I could (likely) be wrong, but I understood work for hire exists is:
1. there's a contract saying so, OR
2. several factors weigh in the employer's favor, including the factor of whether the work was made as a part of the job.
In the case of a high school teacher, I just don't see that being the case.
On the other hand, in the case of a college professor, it seems (to me) to be a bit murkier. Even so, I'd expect the professor to hold on to copyright in more cases than not.
Max:
These work for hire cases are on the first prong, the employer-employee prong, so you don't need a written contract, just the existence of the relationship. Of course, one may have a contract and that contract may spell out ownership issues, but in the employer-employee realm, while you can vary ownership of rights, you can't contractually agree someone who is an employee isn't.
Of further interest to this topic is UCLA's form that all research employees must sign found here.

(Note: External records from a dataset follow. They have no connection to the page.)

-- B's peel loop invariant: after m peeled columns, the output holds the first m
-- column cells and the tails are the rows with their first colS m characters removed
theorem B_loop (raw_input : List String) :
    ∀ (m : Nat),
    (((List.range m).map (fun j => colW raw_input j)).foldl
      (fun (st : List (List String) × List String) (w : Nat) =>
        (st.1 ++ [st.2.map (fun t => PySem.Str.slice t none (some (w : Int)))],
         st.2.map (fun t => PySem.Str.slice t (some ((w : Int) + 1)) none)))
      ([], raw_input))
    = ((List.range m).map (fun c =>
        raw_input.map (fun r =>
          PySem.Str.slice r (some ((colS raw_input c : Nat) : Int))
            (some (((colS raw_input c : Nat) : Int)
              + ((colW raw_input c : Nat) : Int))))),
       tailsAt raw_input m) := by
  intro m
  induction m with
  | zero => simp [tailsAt_zero]
  | succ m ih =>
    rw [List.range_succ, List.map_append, List.foldl_append, ih]
    simp only [List.map_append, List.map_cons, List.map_nil, List.foldl_cons,
      List.foldl_nil, Prod.mk.injEq]
    constructor
    · congr 1
      congr 1
      unfold tailsAt
      rw [List.map_map]
      apply List.map_congr_left
      intro r _
      exact take_tail raw_input m r
    · unfold tailsAt
      rw [List.map_map]
      apply List.map_congr_left
      intro r _
      exact drop_tail raw_input m r

theorem A_canon (raw_input : List String) (h : Pre_parse_rows raw_input) :
    parse_rows raw_input = canon raw_input := by
  simp only [parse_rows]
  rw [A_loop raw_input h _ le_rfl]
  unfold canon
  apply List.map_congr_left
  intro c hc
  simp only [List.mem_range] at hc
  rw [if_pos hc]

The form requires the employee "to assign inventions and patents that I conceive or develop while employed by University..." But at the end of the form, there is a clause declares as against public policy any provision in the agreement that purports to require an employee to assign an invention otherwise excluded from being required to be assigned under the State's Labor Code section 2870.
Michael:
Thanks to the link. The article I referenced has links to Stanford University and others. The issue is, of course, quite contentious at the unviersity level, and it is interesting that for all of the effort educators paid during the more than a decade effort to get broad fair use rights in the 1976 Act, they spent no time in securing their own rights. This may have been attributable to a belief that there was a "teacher's exception," an idea pushed by Nimmer, and which argued teachers own copyright in everything they do. But whatever the validity of that idea under the 1909 Act, it is a clear loser under the 1976 Act; with the commercialization of universities, it shoudl not be surprising that IP rights are now becoming a flashpoint.
Here's a link to the University of Texas System (UT Austin, UT Arlington, ... (15 institutions)) IP policy. It has specific carve-outs for reasearchers, faculty, and other professionals who produce "scholarly works" during the course of their employment (like me).